Re: The reality of sets, on a scale of 1 to 10 [Was: The non-existence of "dark numbers"]

Am Wed, 26 Mar 2025 20:36:40 +0100 schrieb WM:

On 26.03.2025 00:39, Alan Mackenzie wrote:

WM <wolfgang.mueckenheim@tha.de> wrote:

 

substance is in every non-empty set.

Seems doubtful.  What you seem to be saying is that every set has a
superset, you embed the set in that superset, then a portion of the
superset is the original set.  That portion, a number between 0 and 1,
then becomes the "substance".

No, that is not what I meant. Substance is simply the elements of the
set. The amount of substance is the number of elements. This number
exists also for actually infinity sets but cannot be expressed by
natural numbers.
We only know that ∀k,n ∈ ℕ_def: |ℕ|/k > n.

That makes all of them >=omega.

You're saying that the "substance" isn't a property of a set as such,
it's a property of a relationship between a superset and a subset.

The relative amount of substance can be determined. The set {1, 2, 3}
has more substance than the set {father, mother}.

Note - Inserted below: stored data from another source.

-- pv_equiv track=rewrite | github.com/miliar/Code_Jam_Webscraper | Solutions_in_python/Problem_43/AllBase.py | getMinBase
-- ===== SOURCE A (Python) =====
-- def getMinBase(number):
-- 	base =set()
-- 	for i in number:
-- 		base.add(i)
-- 	if len(base)!=1:
-- 		return len(base)
-- 	else:
-- 		return 2
-- ===== SOURCE B (Python) =====
-- def getMinBase(number):
--     chars = sorted(number)
--     count = 0
--     prev = None
--     for c in chars:
--         if prev is None or c != prev:
--             count += 1
--         prev = c
--     if count == 1:
--         return 2
--     return count
-- ===== Notes on version B (the rewrite author's own statement) =====
-- stated objective: alternative
-- what changed: Replaces the set accumulation with sorting the characters and counting run boundaries in one linear scan over the sorted list.
import Mathlib
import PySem

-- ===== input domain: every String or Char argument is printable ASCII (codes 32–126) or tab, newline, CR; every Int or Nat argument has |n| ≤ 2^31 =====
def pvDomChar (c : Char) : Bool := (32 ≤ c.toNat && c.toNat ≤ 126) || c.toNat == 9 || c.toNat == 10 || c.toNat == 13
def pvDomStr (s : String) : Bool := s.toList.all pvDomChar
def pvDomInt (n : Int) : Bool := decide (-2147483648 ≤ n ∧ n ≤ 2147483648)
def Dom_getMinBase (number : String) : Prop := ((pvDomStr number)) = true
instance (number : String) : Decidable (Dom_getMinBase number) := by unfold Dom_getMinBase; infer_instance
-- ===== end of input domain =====

-- B sorts the characters and counts run boundaries in one linear scan, instead of accumulating a set; alternative algorithm, same exact result.


-- ===== PORT A =====
-- base = set(); for i in number: base.add(i); return len(base) if len(base)!=1 else 2
def getMinBase (number : String) : Int :=
  let base : PySem.Set Char := number.toList.foldl (fun s i => PySem.Set.add s i) PySem.Set.empty
  if (base.length : Int) ≠ 1 then (base.length : Int) else 2

-- ===== PORT B =====
-- the linear scan over the sorted character list: count increments at the first
-- element and whenever the current character differs from the previous one
def bScan : List Char → Nat → Option Char → Nat
  | [], count, _ => count
  | c :: rest, count, prev =>
    if prev = none ∨ prev ≠ some c then bScan rest (count + 1) (some c)
    else bScan rest count (some c)

def getMinBase_alt (number : String) : Int :=
  let count := bScan (PySem.List.sorted number.toList (fun c => c)) 0 none
  if count = 1 then 2 else (count : Int)

-- ===== PRECONDITION & SPEC =====
def Spec_getMinBase (number : String) (out : Int) : Prop := out = getMinBase_alt number
instance (number : String) (out : Int) : Decidable (Spec_getMinBase number out) := by unfold Spec_getMinBase; infer_instance

-- ===== CLAIM (what is proved, stated in full; the proofs are below) =====
def Claim_equal_getMinBase : Prop := ∀ (number : String), Dom_getMinBase number → Spec_getMinBase number (getMinBase number)

-- ===== LEMMAS AND PROOFS =====

-- c is strictly below every element of ys, so discarding c changes nothing
theorem discard_of_not_mem {c : Char} {s : PySem.Set Char} (h : c ∉ s) :
    PySem.Set.discard s c = s := by
  simp only [PySem.Set.discard]
  apply List.filter_eq_self.mpr
  intro y hy
  simp only [ne_eq, Bool.not_eq_eq_eq_not, Bool.not_true, beq_eq_false_iff_ne]
  exact fun hyc => h (hyc ▸ hy)

-- the scan on a ≤-sorted list, having last seen c with c ≤ everything ahead,
-- adds exactly the number of distinct elements ahead that differ from c
theorem bScan_sorted_some (ys : List Char) (h : ys.Pairwise (· ≤ ·))
    (c : Char) (hc : ∀ y ∈ ys, c ≤ y) (count : Nat) :
    bScan ys count (some c) = count + (PySem.Set.discard (PySem.Set.ofList ys) c).length := by
  induction ys generalizing c count with
  | nil => simp [bScan, PySem.Set.discard]
  | cons y rest ih =>
    have hpw := (List.pairwise_cons.mp h)
    have hrest : rest.Pairwise (· ≤ ·) := hpw.2
    have hyle : ∀ r ∈ rest, y ≤ r := hpw.1
    have hcy : c ≤ y := hc y (List.mem_cons_self)
    rw [PySem.Set.ofList_cons]
    by_cases hcase : c = y
    · subst hcase
      simp only [bScan, ne_eq, reduceCtorEq, not_true_eq_false, or_self, if_false]
      rw [ih hrest c hyle count]
      congr 1
      simp only [PySem.Set.discard, List.filter_cons]
      simp [List.filter_filter]
    · have hcnotin : c ∉ rest := by
        intro hmem
        exact hcase (le_antisymm hcy (hyle c hmem))
      simp only [bScan, ne_eq, Option.some.injEq, reduceCtorEq, false_or]
      rw [if_pos (fun hyc => hcase hyc)]
      rw [ih hrest y hyle (count + 1)]
      have hsub : c ∉ PySem.Set.discard (PySem.Set.ofList rest) y := by
        intro hmem
        have hc' := (List.mem_filter.mp hmem).1
        rw [PySem.Set.mem_ofList] at hc'
        exact hcnotin hc' 
      simp only [PySem.Set.discard, List.filter_cons]
      have hycne : (!y == c) = true := by simp [Ne.symm hcase]
      simp only [hycne, if_true]
      have : List.filter (fun z => !z == c) (List.filter (fun z => !z == y) (PySem.Set.ofList rest))
          = List.filter (fun z => !z == y) (PySem.Set.ofList rest) := by
        have := discard_of_not_mem (s := PySem.Set.discard (PySem.Set.ofList rest) y) hsub
        simpa [PySem.Set.discard] using this
      rw [this]
      simp only [List.length_cons]
      omega

theorem bScan_sorted_none (ys : List Char) (h : ys.Pairwise (· ≤ ·)) :
    bScan ys 0 none = (PySem.Set.ofList ys).length := by
  cases ys with
  | nil => simp [bScan]
  | cons y rest =>
    have hpw := List.pairwise_cons.mp h
    simp only [bScan, reduceCtorEq, ne_eq, not_false_eq_true, true_or, if_true]
    rw [bScan_sorted_some rest hpw.2 y hpw.1 1, PySem.Set.ofList_cons]
    simp only [PySem.Set.discard, List.length_cons]
    omega

-- sets of permuted lists have equal length
theorem length_ofList_perm {xs ys : List Char} (h : xs.Perm ys) :
    (PySem.Set.ofList xs).length = (PySem.Set.ofList ys).length := by
  have hperm : (PySem.Set.ofList xs).Perm (PySem.Set.ofList ys) := by
    rw [List.perm_ext_iff_of_nodup (PySem.Set.nodup_ofList _) (PySem.Set.nodup_ofList _)]
    intro a
    rw [PySem.Set.mem_ofList, PySem.Set.mem_ofList]
    exact h.mem_iff
  exact hperm.length_eq

theorem bScan_eq_setLen (xs : List Char) :
    bScan (PySem.List.sorted xs (fun c => c)) 0 none = (PySem.Set.ofList xs).length := by
  rw [bScan_sorted_none _ (PySem.List.sorted_pairwise xs (fun c => c))]
  exact length_ofList_perm (PySem.List.sorted_perm xs (fun c => c) false)

-- ===== VERDICT (by name: the statement is the Claim_ definition above) =====
theorem getMinBase_spec : Claim_equal_getMinBase := by
  intro number _
  have key : (number.toList.foldl (fun s i => PySem.Set.add s i) PySem.Set.empty).length
      = bScan (PySem.List.sorted number.toList (fun c => c)) 0 none := by
    rw [bScan_eq_setLen]
    rfl
  unfold Spec_getMinBase getMinBase getMinBase_alt
  simp only [key]
  set n := bScan (PySem.List.sorted number.toList (fun c => c)) 0 none with hn
  by_cases h1 : n = 1
  · simp [h1]
  · have : (n : Int) ≠ 1 := by exact_mod_cast h1
    simp [h1, this]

Try it with infinite sets.

For example, to get the "substance" of N with respect to Q, you could
embed it in the superset Q: You'd get something like: {0, 1, 1/2, 2,
1/3, 3, 1/4, 2/3, 3/2, 4, 1/5, 5, ....}.  Then this "substance" would
come out as zero.

Nearly. It is smaller than any definable fraction.

Infinitely so!

So, to come back to my original example, the "substance" of {0, 4, 8,
12, 16, ...} wrt N is 1/4.

Yes.

The substance of {1, 3, 5, 7, 9, ...} wrt {0,
1/2, 1, 3/2, 2, 5/2, 3, ....} is also 1/4.

Yes.

Their "subtances" are thus the same.

Yes. Their amounts of substance, to be precise.
 

I haven't come across this notion of "substance"/"Realität" before, and
it doesn't feel like solid maths.  It all feels as though you are
making it up as you go along.

Reality is Cantor's expression, Substance is Fritsche's (better)
expression. For all finite sets, it is solid maths. Limits are
well-known from analysis.

Except to you. For finite sets you can just use cardinality.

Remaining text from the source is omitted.